Reproduce verbatim the lines of the material below, starting at the line with "of scanning every" and ending at the line with "-- ===== input", both inclusive; skip the rest.

-- Opening Marker --

-- pv_equiv track=rewrite | github.com/csci595-research-lit-spring-2024/595-class-project-spring-2024-Mokshithy | src/src/responses/6/q_0952_largestComponentSizeByCommonFactor.py | largestComponentSize
-- ===== SOURCE A (Python) =====
-- from typing import List
--
-- def largestComponentSize(nums: List[int]) -> int:
--     def find(x):
--         if x != parent[x]:
--             parent[x] = find(parent[x])
--         return parent[x]
--
--     def union(x, y):
--         root_x, root_y = find(x), find(y)
--         if root_x != root_y:
--             parent[root_x] = root_y
--             size[root_y] += size[root_x]
--
--     def sieve_of_eratosthenes(n):
--         primes = []
--         is_prime = [True] * (n+1)
--         for p in range(2, n+1):
--             if is_prime[p]:
--                 primes.append(p)
--                 for i in range(p*p, n+1, p):
--                     is_prime[i] = False
--         return primes
--
--     max_num = max(nums)
--     parent = list(range(max_num + 1))
--     size = [1] * (max_num + 1)
--
--     primes = sieve_of_eratosthenes(max_num)
--
--     num_map = {}
--     for i, num in enumerate(nums):
--         num_map[num] = i
--
--     for num in nums:
--         for p in primes:
--             if p > num:
--                 break
--             if num % p == 0 and p in num_map:
--                 union(num_map[num], num_map[p])
--
--     return max(size)
-- ===== SOURCE B (Python) =====
-- from typing import List
--
-- def largestComponentSize(nums: List[int]) -> int:
--     # Same union-find on indices as before, but each number is factorized by
--     # trial division (O(sqrt(num)) per number) instead of scanning every
--     # sieved prime up to max(nums); the sieve disappears entirely.
--     def find(x):
--         if x != parent[x]:
--             parent[x] = find(parent[x])
--         return parent[x]
--
--     def union(x, y):
--         root_x, root_y = find(x), find(y)
--         if root_x != root_y:
--             parent[root_x] = root_y
--             size[root_y] += size[root_x]
--
--     max_num = max(nums)
--     parent = list(range(max_num + 1))
--     size = [1] * (max_num + 1)
--
--     num_map = {}
--     for i, num in enumerate(nums):
--         num_map[num] = i
--
--     for num in nums:
--         n = num
--         d = 2
--         while d * d <= n:
--             if n % d == 0:
--                 if d in num_map:
--                     union(num_map[num], num_map[d])
--                 while n % d == 0:
--                     n //= d
--             d += 1
--         if n > 1 and n in num_map:
--             union(num_map[num], num_map[n])
--
--     return max(size)
-- ===== Notes on version B (the rewrite author's own statement) =====
-- stated objective: faster
-- what changed: B drops the Eratosthenes sieve over [2, max(nums)] and A's per-number scan of every sieved prime, and instead factorizes each number by trial division up to its square root, feeding the same union-find the identical union sequence (the ascending distinct prime divisors present in the list).
import Mathlib
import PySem

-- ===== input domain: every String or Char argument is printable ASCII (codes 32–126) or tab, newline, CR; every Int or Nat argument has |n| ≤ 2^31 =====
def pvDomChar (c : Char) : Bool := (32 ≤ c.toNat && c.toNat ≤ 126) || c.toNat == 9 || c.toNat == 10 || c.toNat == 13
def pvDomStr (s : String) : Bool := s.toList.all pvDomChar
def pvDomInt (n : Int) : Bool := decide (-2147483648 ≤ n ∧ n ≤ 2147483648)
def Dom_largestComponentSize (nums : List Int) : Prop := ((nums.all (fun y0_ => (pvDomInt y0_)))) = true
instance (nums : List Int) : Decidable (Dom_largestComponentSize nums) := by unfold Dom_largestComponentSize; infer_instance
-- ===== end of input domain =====

-- B replaces A's sieve-all-primes-then-scan with per-number trial-division factorization
-- (the sieve disappears); same union-find, same return value wherever Python A returns.


-- ===== PORT A =====

-- find(x) with path compression; fuel bounds the recursion depth (Python's recursion
-- always terminates on the acyclic parent forest; fuel = len(parent)+1 suffices there).
def ufFindA : Nat → List Int → Int → List Int × Int
  | 0, parent, _ => (parent, 0)
  | fuel+1, parent, x =>
    let px := PySem.List.pyGetD parent x 0
    if x ≠ px then
      let r := ufFindA fuel parent px
      (PySem.List.pySetD r.1 x r.2, r.2)
    else (parent, px)

def ufUnionA (fuel : Nat) (st : List Int × List Int) (x y : Int) : List Int × List Int :=
  let f1 := ufFindA fuel st.1 x
  let f2 := ufFindA fuel f1.1 y
  if f1.2 ≠ f2.2 then
    (PySem.List.pySetD f2.1 f1.2 f2.2,
     PySem.List.pySetD st.2 f2.2 (PySem.List.pyGetD st.2 f2.2 0 + PySem.List.pyGetD st.2 f1.2 0))
  else (f2.1, st.2)

-- sieve_of_eratosthenes(n); is_prime and primes are Python lists with O(1)
-- indexing/append, ported as Array (push = append, setIfInBounds = is_prime[i] = False:
-- every index Python touches is in range, and i, p are ≥ 2 ≥ 0 so .toNat is exact)
def sieveA (n : Int) : List Int :=
  ((PySem.List.pyRange 2 (n+1) 1).foldl
    (fun (acc : Array Int × Array Bool) p =>
      if acc.2.getD p.toNat false then
        (acc.1.push p,
         (PySem.List.pyRange (p*p) (n+1) p).foldl
           (fun a i => a.setIfInBounds i.toNat false) acc.2)
      else acc)
    (#[], Array.replicate (n+1).toNat true)).1.toList

-- num_map = {}; for i, num in enumerate(nums): num_map[num] = i
def buildMapA (nums : List Int) : PySem.Dict Int Int :=
  (PySem.List.enumerate nums 0).foldl (fun d p => d.insert p.2 p.1) PySem.Dict.empty

-- inner 'for p in primes: if p > num: break; …'
def loopA (fuel : Nat) (map : PySem.Dict Int Int) (num : Int) :
    List Int → List Int × List Int → List Int × List Int
  | [], st => st
  | p :: rest, st =>
    if p > num then st
    else if PySem.Int.mod num p == 0 && map.contains p then
      loopA fuel map num rest (ufUnionA fuel st (map.getD num 0) (map.getD p 0))
    else loopA fuel map num rest st

def largestComponentSize (nums : List Int) : Int :=
  match PySem.List.max? nums (fun y => y) with
  | none => 0   -- max([]) raises ValueError in Python; excluded by Pre_
  | some m =>
    let parent := PySem.List.pyRange 0 (m+1) 1
    let size := List.replicate (m+1).toNat (1 : Int)
    let primes := sieveA m
    let map := buildMapA nums
    let fuel := (m+1).toNat + 1
    let st := nums.foldl (fun st num => loopA fuel map num primes st) (parent, size)
    match PySem.List.max? st.2 (fun y => y) with
    | none => 0   -- max([]) raises ValueError in Python (max_num < 0); excluded by Pre_
    | some r => r

-- ===== PORT B =====

def ufFindB : Nat → List Int → Int → List Int × Int
  | 0, parent, _ => (parent, 0)
  | fuel+1, parent, x =>
    let px := PySem.List.pyGetD parent x 0
    if x ≠ px then
      let r := ufFindB fuel parent px
      (PySem.List.pySetD r.1 x r.2, r.2)
    else (parent, px)

def ufUnionB (fuel : Nat) (st : List Int × List Int) (x y : Int) : List Int × List Int :=
  let f1 := ufFindB fuel st.1 x
  let f2 := ufFindB fuel f1.1 y
  if f1.2 ≠ f2.2 then
    (PySem.List.pySetD f2.1 f1.2 f2.2,
     PySem.List.pySetD st.2 f2.2 (PySem.List.pyGetD st.2 f2.2 0 + PySem.List.pyGetD st.2 f1.2 0))
  else (f2.1, st.2)

def buildMapB (nums : List Int) : PySem.Dict Int Int :=
  (PySem.List.enumerate nums 0).foldl (fun d p => d.insert p.2 p.1) PySem.Dict.empty

-- 'while n % d == 0: n //= d' (fuel: n shrinks at every division, n.toNat suffices)
def divOutB : Nat → Int → Int → Int
  | 0, n, _ => n
  | f+1, n, d => if PySem.Int.mod n d == 0 then divOutB f (PySem.Int.floordiv n d) d else n

-- 'd = 2; while d*d <= n: …; d += 1' (fuel: d grows every iteration, num.toNat+1 suffices)
def trialB (ufuel : Nat) (map : PySem.Dict Int Int) (num : Int) :
    Nat → Int → Int → List Int × List Int → (List Int × List Int) × Int
  | 0, _, n, st => (st, n)
  | f+1, d, n, st =>
    if d * d ≤ n then
      if PySem.Int.mod n d == 0 then
        let st' := if map.contains d then ufUnionB ufuel st (map.getD num 0) (map.getD d 0) else st
        trialB ufuel map num f (d+1) (divOutB n.toNat n d) st'
      else trialB ufuel map num f (d+1) n st
    else (st, n)

-- whole body of B's 'for num in nums' loop
def procB (ufuel : Nat) (map : PySem.Dict Int Int) (num : Int)
    (st : List Int × List Int) : List Int × List Int :=
  let r := trialB ufuel map num (num.toNat + 1) 2 num st
  if r.2 > 1 && map.contains r.2 then ufUnionB ufuel r.1 (map.getD num 0) (map.getD r.2 0)
  else r.1

def largestComponentSize_alt (nums : List Int) : Int :=
  match PySem.List.max? nums (fun y => y) with
  | none => 0   -- max([]) raises ValueError in Python; excluded by Pre_
  | some m =>
    let parent := PySem.List.pyRange 0 (m+1) 1
    let size := List.replicate (m+1).toNat (1 : Int)
    let map := buildMapB nums
    let fuel := (m+1).toNat + 1
    let st := nums.foldl (fun st num => procB fuel map num st) (parent, size)
    match PySem.List.max? st.2 (fun y => y) with
    | none => 0
    | some r => r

-- Closing Marker --

== OUTPUT OF THE TASK ==
--     # trial division (O(sqrt(num)) per number) instead of scanning every
--     # sieved prime up to max(nums); the sieve disappears entirely.
--     def find(x):
--         if x != parent[x]:
--             parent[x] = find(parent[x])
--         return parent[x]
--
--     def union(x, y):
--         root_x, root_y = find(x), find(y)
--         if root_x != root_y:
--             parent[root_x] = root_y
--             size[root_y] += size[root_x]
--
--     max_num = max(nums)
--     parent = list(range(max_num + 1))
--     size = [1] * (max_num + 1)
--
--     num_map = {}
--     for i, num in enumerate(nums):
--         num_map[num] = i
--
--     for num in nums:
--         n = num
--         d = 2
--         while d * d <= n:
--             if n % d == 0:
--                 if d in num_map:
--                     union(num_map[num], num_map[d])
--                 while n % d == 0:
--                     n //= d
--             d += 1
--         if n > 1 and n in num_map:
--             union(num_map[num], num_map[n])
--
--     return max(size)
-- ===== Notes on version B (the rewrite author's own statement) =====
-- stated objective: faster
-- what changed: B drops the Eratosthenes sieve over [2, max(nums)] and A's per-number scan of every sieved prime, and instead factorizes each number by trial division up to its square root, feeding the same union-find the identical union sequence (the ascending distinct prime divisors present in the list).
import Mathlib
import PySem

-- ===== input domain: every String or Char argument is printable ASCII (codes 32–126) or tab, newline, CR; every Int or Nat argument has |n| ≤ 2^31 =====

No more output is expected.